Bluthochdruck - Hypertonie - gehört zu den sogenannten „Volkskrankheiten“: Mehr als jeder Vierte in Deutschland ist davon betroffen. Wendet man diese Statistik auf die Stadt Leverkusen an, dann sind das 40.000 von 160.000 Einwohnern. „Das Tückische an Bluthochdruck ist, dass häufig zu Beginn scheinbar harmlose Beschwerden bestehen, die später jedoch zu Schlaganfall, Herzinfarkt, oder Nierenversagen führen können“, erklärt Prof. Dr. Peter Schwimmbeck, Direktor der Kardiologie im Klinikum Leverkusen. „Auch jüngere Menschen sind immer häufiger davon betroffen - und gerade sie bemerken das meist nicht, weil sie denken, das Thema sei für sie noch gar nicht relevant.“

Deshalb hat sich der Chefkardiologe zum Ziel gesetzt, die Bevölkerung umfassend über Bluthochdruck zu informieren. Zusammen mit der Selbsthilfegruppe Bluthochdruck Leverkusen, einer Initiative der Deutschen Hochdruckliga, bietet er schon seit vielen Jahren zum Welthochdrucktag ein Patientenseminar zu diesem Thema an. Schirmherr ist der ehemalige „Mister Sportschau“ Heribert Faßbender. Das Motto in diesem Jahr: „Ich bleib mir treu!“

„Therapietreue spielt eine sehr wichtige Rolle, wenn es um den Heilungserfolg geht“, betont Schwimmbeck. Denn nur wenn notwendige Medikamente ordnungsgemäß angewendet würden, könne der Blutdruck dauerhaft gesenkt werden. „Oft ist es leider so, dass Patienten, sobald sich der Blutdruck für längere Zeit wieder im Normalbereich eingependelt hat, die Medikamente einfach wieder absetzen“, berichtet er. „Und das kann gravierende Folgen haben.“

Wenn der Blutdruck regelmäßig bei 140:90 oder höher liegt, sind normalerweise Medikamente notwendig. Handelt es sich um eine geringere Ausprägung, kann vielleicht schon eine konsequente Veränderung des Lebensstils helfen. „Gesunde Ernährung, viel Bewegung und wenig Stress“, fasst Andrea Steinhausen von der Leverkusener Eulen-Apotheke zusammen. „Auch im Hinblick auf den Lebenstil ist Therapietreue wichtig, und das bedeutet: am Ball bleiben und die eigenen Gesundheitsziele konsequent weiterverfolgen“, sagt Steinhausen.

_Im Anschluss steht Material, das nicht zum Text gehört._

-- pv_equiv track=rewrite | github.com/kagu/kunquat | kunquat/tracker/ui/model/typewritermanager.py | _octaves_to_rows
-- ===== SOURCE A (Python) =====
-- import itertools
--
-- def _octaves_to_rows(octaves):
--     notes = list(itertools.chain(*octaves))
--     upper = []
--     lower = []
--     for (i, note) in enumerate(notes):
--         if i % 2 == 0:
--             lower.append(note)
--         else:
--             upper.append(note)
--     rows = [upper, lower]
--     return rows
-- ===== SOURCE B (Python) =====
-- import itertools
--
-- def _octaves_to_rows(octaves):
--     notes = list(itertools.chain.from_iterable(octaves))
--     return [notes[1::2], notes[0::2]]
-- ===== Notes on version B (the rewrite author's own statement) =====
-- stated objective: idiomatic
-- what changed: Replaces the enumerate/parity-branch accumulator loop with flatten followed by two stride slices notes[1::2] and notes[0::2].
import Mathlib
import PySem

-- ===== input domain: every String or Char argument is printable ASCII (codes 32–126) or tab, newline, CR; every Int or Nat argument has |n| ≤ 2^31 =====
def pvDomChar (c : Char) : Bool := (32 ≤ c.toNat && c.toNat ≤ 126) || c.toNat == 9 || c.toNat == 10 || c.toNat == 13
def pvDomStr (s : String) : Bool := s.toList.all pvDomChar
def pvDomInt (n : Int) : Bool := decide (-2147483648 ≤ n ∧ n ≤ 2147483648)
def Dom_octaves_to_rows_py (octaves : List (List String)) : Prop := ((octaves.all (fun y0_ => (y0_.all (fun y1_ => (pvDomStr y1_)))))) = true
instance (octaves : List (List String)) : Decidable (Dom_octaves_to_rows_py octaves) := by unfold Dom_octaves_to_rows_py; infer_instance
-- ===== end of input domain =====

-- B flattens the octaves and builds the two rows with stride slices notes[1::2] / notes[0::2]
-- instead of A's enumerate loop with a parity branch; same cost, more idiomatic.

-- ===== PORT A =====
def octaves_to_rows_py (octaves : List (List String)) : List (List String) :=
  let notes := octaves.flatten            -- list(itertools.chain(*octaves))
  let ul := (PySem.List.enumerate notes).foldl
      (fun (acc : List String × List String) (p : Int × String) =>
        if PySem.Int.mod p.1 2 == 0 then (acc.1, acc.2 ++ [p.2])
        else (acc.1 ++ [p.2], acc.2))
      ([], [])
  [ul.1, ul.2]

-- ===== PORT B =====
def octaves_to_rows_py_alt (octaves : List (List String)) : List (List String) :=
  let notes := octaves.flatten            -- list(itertools.chain.from_iterable(octaves))
  -- notes[1::2] and notes[0::2]; step 2 ≠ 0, so slice? always returns some — getD [] only unwraps
  [(PySem.List.slice? notes (some 1) none 2).getD [],
   (PySem.List.slice? notes none none 2).getD []]

-- ===== PRECONDITION & SPEC =====
def Spec_octaves_to_rows_py (octaves : List (List String)) (out : List (List String)) : Prop := out = octaves_to_rows_py_alt octaves
instance (octaves : List (List String)) (out : List (List String)) : Decidable (Spec_octaves_to_rows_py octaves out) := by unfold Spec_octaves_to_rows_py; infer_instance

-- ===== CLAIM (what is proved, stated in full; the proofs are below) =====
def Claim_equal_octaves_to_rows_py : Prop := ∀ (octaves : List (List String)), Dom_octaves_to_rows_py octaves → Spec_octaves_to_rows_py octaves (octaves_to_rows_py octaves)

-- ===== LEMMAS AND PROOFS =====

mutual
/-- the elements of `xs` at even positions -/
def pvEvens {α : Type} : List α → List α
  | [] => []
  | a :: t => a :: pvOdds t
/-- the elements of `xs` at odd positions -/
def pvOdds {α : Type} : List α → List α
  | [] => []
  | _ :: t => pvEvens t
end

theorem pvEvens_cons2 {α : Type} (a b : α) (t : List α) :
    pvEvens (a :: b :: t) = a :: pvEvens t := by
  simp [pvEvens, pvOdds]

theorem fmod_two (i : Int) : i.fmod 2 = i % 2 := by
  rw [Int.fmod_eq_emod]; simp

/-- A's loop, characterised: starting at index `i` with accumulators `u, l`. -/
theorem loopA {α : Type} (notes : List α) : ∀ (i : Int) (u l : List α),
    (PySem.List.enumerate notes i).foldl
      (fun (acc : List α × List α) (p : Int × α) =>
        if p.1 % 2 == 0 then (acc.1, acc.2 ++ [p.2])
        else (acc.1 ++ [p.2], acc.2)) (u, l)
    = if i % 2 = 0 then (u ++ pvOdds notes, l ++ pvEvens notes)
      else (u ++ pvEvens notes, l ++ pvOdds notes) := by
  induction notes with
  | nil => intro i u l; simp [PySem.List.enumerate, pvEvens, pvOdds]
  | cons a t ih =>
    intro i u l
    simp only [PySem.List.enumerate, List.foldl_cons]
    by_cases h : i % 2 = 0
    · have h1 : ¬ (i + 1) % 2 = 0 := by omega
      rw [if_pos (by simp [h]), ih (i+1) u (l ++ [a])]
      simp [h, h1, pvEvens, pvOdds]
    · have h1 : (i + 1) % 2 = 0 := by omega
      rw [if_neg (by simp [h]), ih (i+1) (u ++ [a]) l]
      simp [h, h1, pvEvens, pvOdds]

theorem stride2_aux {α : Type} (n : Nat) : ∀ xs : List α, xs.length ≤ n →
    (List.range ((xs.length + 1) / 2)).filterMap (fun k => xs[2 * k]?) = pvEvens xs := by
  induction n with
  | zero =>
    intro xs h
    have : xs = [] := List.eq_nil_of_length_eq_zero (by omega)
    subst this; simp [pvEvens]
  | succ n ih =>
    intro xs h
    match xs with
    | [] => simp [pvEvens]
    | [a] => simp [pvEvens, pvOdds, List.range_succ]
    | a :: b :: t =>
      have hlen : ((a :: b :: t).length + 1) / 2 = (t.length + 1) / 2 + 1 := by
        simp; omega
      rw [hlen, List.range_succ_eq_map, List.filterMap_cons, pvEvens_cons2]
      simp only [List.filterMap_map]
      have hfun : ∀ k ∈ (List.range ((t.length + 1) / 2)),
          ((fun k => (a :: b :: t)[2 * k]?) ∘ (fun i => i + 1)) k = (fun k => t[2 * k]?) k := by
        intro k _
        have h2 : 2 * (k + 1) = 2 * k + 1 + 1 := by omega
        simp [Function.comp, h2]
      rw [List.filterMap_congr hfun, ih t (by simp at h; omega)]
      simp

theorem stride2 {α : Type} (xs : List α) :
    (List.range ((xs.length + 1) / 2)).filterMap (fun k => xs[2 * k]?) = pvEvens xs :=
  stride2_aux xs.length xs le_rfl

/-- notes[0::2] is the even-position elements. -/
theorem slice_even {α : Type} (xs : List α) :
    PySem.List.slice? xs none none 2 = some (pvEvens xs) := by
  simp only [PySem.List.slice?, PySem.List.sliceIndices]
  norm_num
  have hc : (if 0 < xs.length then (((xs.length : Int) + 2 - 1) / 2).toNat else 0)
      = (xs.length + 1) / 2 := by split <;> omega
  rw [hc, ← stride2 xs]
  apply List.filterMap_congr
  intro k _
  have : ((2 : Int) * (k : Int)).toNat = 2 * k := by omega
  simp [this]

/-- notes[1::2] is the odd-position elements. -/
theorem slice_odd {α : Type} (xs : List α) :
    PySem.List.slice? xs (some 1) none 2 = some (pvOdds xs) := by
  rcases xs with _ | ⟨a, t⟩
  · simp [PySem.List.slice?, PySem.List.sliceIndices, pvOdds]
  · simp only [PySem.List.slice?, PySem.List.sliceIndices]
    norm_num
    have hc : (if 0 < t.length then (((t.length : Int) + 2 - 1) / 2).toNat else 0)
        = (t.length + 1) / 2 := by split <;> omega
    rw [show pvOdds (a :: t) = pvEvens t from rfl, hc, ← stride2 t]
    apply List.filterMap_congr
    intro k _
    have h2 : ((1 : Int) + 2 * (k : Int)).toNat = 2 * k + 1 := by omega
    simp [h2]

-- ===== VERDICT (by name: the statement is the Claim_ definition above) =====
theorem octaves_to_rows_py_spec : Claim_equal_octaves_to_rows_py := by
  intro octaves _
  unfold Spec_octaves_to_rows_py octaves_to_rows_py octaves_to_rows_py_alt
  dsimp only
  simp only [PySem.Int.mod, fmod_two]
  rw [loopA octaves.flatten 0 [] [], slice_even, slice_odd]
  simp
theorem currs_eq (A : List Int) (l : Int) (hl : 0 ≤ l) :
    ∀ (k : Nat) (a : Int), a = (k : Int) - 1 → a ≤ (A.length : Int) - l - 1 →
    currs (fun i => PySem.List.pyGetD A i 0) (fun i => PySem.List.pyGetD A (i + l) 0)
        (Wsum A l (a + 1)) (PySem.List.pyRange a (-1) (-1))
      = (PySem.List.pyRange a (-1) (-1)).map (Wsum A l) := by
  intro k
  induction k with
  | zero =>
    intro a ha _
    rw [PySem.List.pyRange_neg_one_eq_nil (by omega)]
    rfl
  | succ k ih =>
    intro a ha hub
    rw [PySem.List.pyRange_neg_one_cons (by omega)]
    simp only [currs, List.map_cons]
    rw [Wsum_step A l a hl (by omega) hub]
    have h2 := ih (a - 1) (by omega) (by omega)
    rw [show a - 1 + 1 = a by ring] at h2
    rw [h2]

-- on indices of a countdown range that stays within n - l, the clip min (i+l) n is a no-op
theorem map_min_congr (P : List Int) (l n a : Int) (ha : a ≤ n - l) :
    (PySem.List.pyRange a (-1) (-1)).map
        (fun i => PySem.List.pyGetD P (min (i + l) n) 0 - PySem.List.pyGetD P i 0)
      = (PySem.List.pyRange a (-1) (-1)).map
        (fun i => PySem.List.pyGetD P (i + l) 0 - PySem.List.pyGetD P i 0) := by
  apply List.map_congr_left
  intro i hi
  rw [PySem.List.mem_pyRange_neg_one] at hi
  have hmin : min (i + l) n = i + l := by omega
  rw [hmin]

-- for l > n A's loop range is empty: its result is just the wrapped seed slice's sum
theorem A_overlong (A : List Int) (l : Int) (hln : (A.length : Int) < l) :
    helper_right A l = [(A.drop (A.length - (l - (A.length : Int)).toNat)).sum] := by
  unfold helper_right
  simp only []
  rw [PySem.List.pyRange_neg_one_eq_nil (show (A.length : Int) - l - 1 ≤ -1 by omega)]
  rw [show (A.length : Int) - l = -(((l - (A.length : Int)).toNat : Int)) by omega,
      PySem.List.slice_from_neg_natCast A (l - (A.length : Int)).toNat (by omega)]
  simp

-- for l > n B has a single clipped window covering the whole array
theorem B_overlong (A : List Int) (l : Int) (hln : (A.length : Int) < l) :
    helper_right_alt A l = [A.sum] := by
  unfold helper_right_alt
  simp only []
  rw [show max ((A.length : Int) - l) 0 = 0 by omega]
  rw [PySem.List.pyRange_neg_one_cons (show (-1 : Int) < 0 by omega),
      PySem.List.pyRange_neg_one_eq_nil (show (0 : Int) - 1 ≤ -1 by omega)]
  simp only [List.map_cons, List.map_nil, PySem.List.pyGetD_zero_cons]
  rw [show min (0 + l) ((A.length : Int)) = (A.length : Int) by omega]
  rw [P_val A (A.length : Int) (by omega) (le_refl _), P_val A 0 (by omega) (by omega)]
  simp only [Int.toNat_zero, List.take_zero, List.sum_nil, sub_zero, Int.toNat_natCast,
    List.take_length]
  rw [foldB_scan]
  simp [runmax]

-- ===== VERDICT (by name: the statement is the Claim_ definition above) =====
theorem helper_right_spec : Claim_unchanged_helper_right := by
  intro A l _hDom hl
  unfold Spec_helper_right
  intro hD
  unfold D_helper_right at hD
  push Not at hD
  by_cases hln : l ≤ (A.length : Int)
  · -- in-range window length: the clip is a no-op and the two computations align
    unfold helper_right helper_right_alt
    simp only []
    set n : Int := (A.length : Int) with hn
    set seed := (PySem.List.slice A (some (n - l)) none).sum with hseed
    rw [foldA_spec (fun i => PySem.List.pyGetD A i 0) (fun i => PySem.List.pyGetD A (i + l) 0)
        (PySem.List.pyRange (n - l - 1) (-1) (-1)) [seed] _ (by simp)]
    rw [PySem.List.pyGetD_neg_one [seed] 0 (by simp)]
    rw [show max (n - l) 0 = n - l by omega]
    rw [map_min_congr _ l n (n - l) (le_refl _)]
    rw [PySem.List.pyRange_neg_one_cons (show (-1 : Int) < n - l by omega)]
    simp only [List.map_cons, PySem.List.pyGetD_zero_cons]
    rw [foldB_scan]
    simp only [List.getLast_singleton, List.singleton_append, List.nil_append]
    have hseedW : seed = Wsum A l (n - l) := Wsum_seed A l hl hln
    have hcurrs : currs (fun i => PySem.List.pyGetD A i 0) (fun i => PySem.List.pyGetD A (i + l) 0)
        seed (PySem.List.pyRange (n - l - 1) (-1) (-1))
        = (PySem.List.pyRange (n - l - 1) (-1) (-1)).map (Wsum A l) := by
      have h2 := currs_eq A l hl (n - l).toNat (n - l - 1) (by omega) (by omega)
      rw [show n - l - 1 + 1 = n - l by ring] at h2
      rw [hseedW]
      exact h2
    rw [hcurrs, hseedW]
    simp only [runmax, max_self]
    rfl
  · -- window longer than the array: outside D_ the wrapped seed still sums to the whole array
    rw [A_overlong A l (by omega), B_overlong A l (by omega)]
    have hsplit := List.sum_take_add_sum_drop A (A.length - (l - (A.length : Int)).toNat)
    have htake : (A.take (A.length - (l - (A.length : Int)).toNat)).sum = 0 := by
      by_cases h2 : l < 2 * (A.length : Int)
      · have h0 := hD (by omega) h2
        have hidx : (2 * (A.length : Int) - l).toNat
            = A.length - (l - (A.length : Int)).toNat := by omega
        rw [hidx] at h0
        omega
      · rw [show A.length - (l - (A.length : Int)).toNat = 0 by omega]
        simp
    rw [List.cons.injEq]
    refine ⟨by omega, rfl⟩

Und wie gelingt es am besten, den „inneren Schweinehund“ zu überlisten? Das und mehr erfahren die Besucher des Patientenseminars am Donnerstag, 11. Mai 2017, 16.00-19.00 Uhr, im Hörsaal / Eingangshalle im Hauptgebäude 1.A im Klinikum Leverkusen.

Alle Interessierten sind herzlich eingeladen, die Teilnahme ist kostenlos. Die Besucher erwartet ein intererssantes Programm aus Vorträgen, Informationsständen und der Möglichkeit, mit den Referenten selbst ins Gespräch zu kommen. Dazu gehören Prof. Dr. Peter Schwimmbeck, Direktor der Medizinischen Klinik 1 (Kardiologie, Internistische Intensivmedizin, Hochdruckkrankheiten) im Klinikum Leverkusen, Dr. Ingo Reinecke, Chefarzt der Geriatrie im St. Josef-Krankenhaus Wiesdorf, Dr. Wolfgang Pfeiffer
Selbsthilfegruppe Bluthochdruck Leverkusen und Andrea Steinhausen, Eulen-Apotheke Leverkusen. Darüber hinaus gibt es die Möglichkeit, anhand von geeichten Messgeräten des Klinikums den eigenen Blutdruck zu messen.

Die Medizinische Klinik 1 im Klinikum Leverkusen ist zertifiziertes Hypertoniezentrum des Deutsche Hochdruckliga e.V.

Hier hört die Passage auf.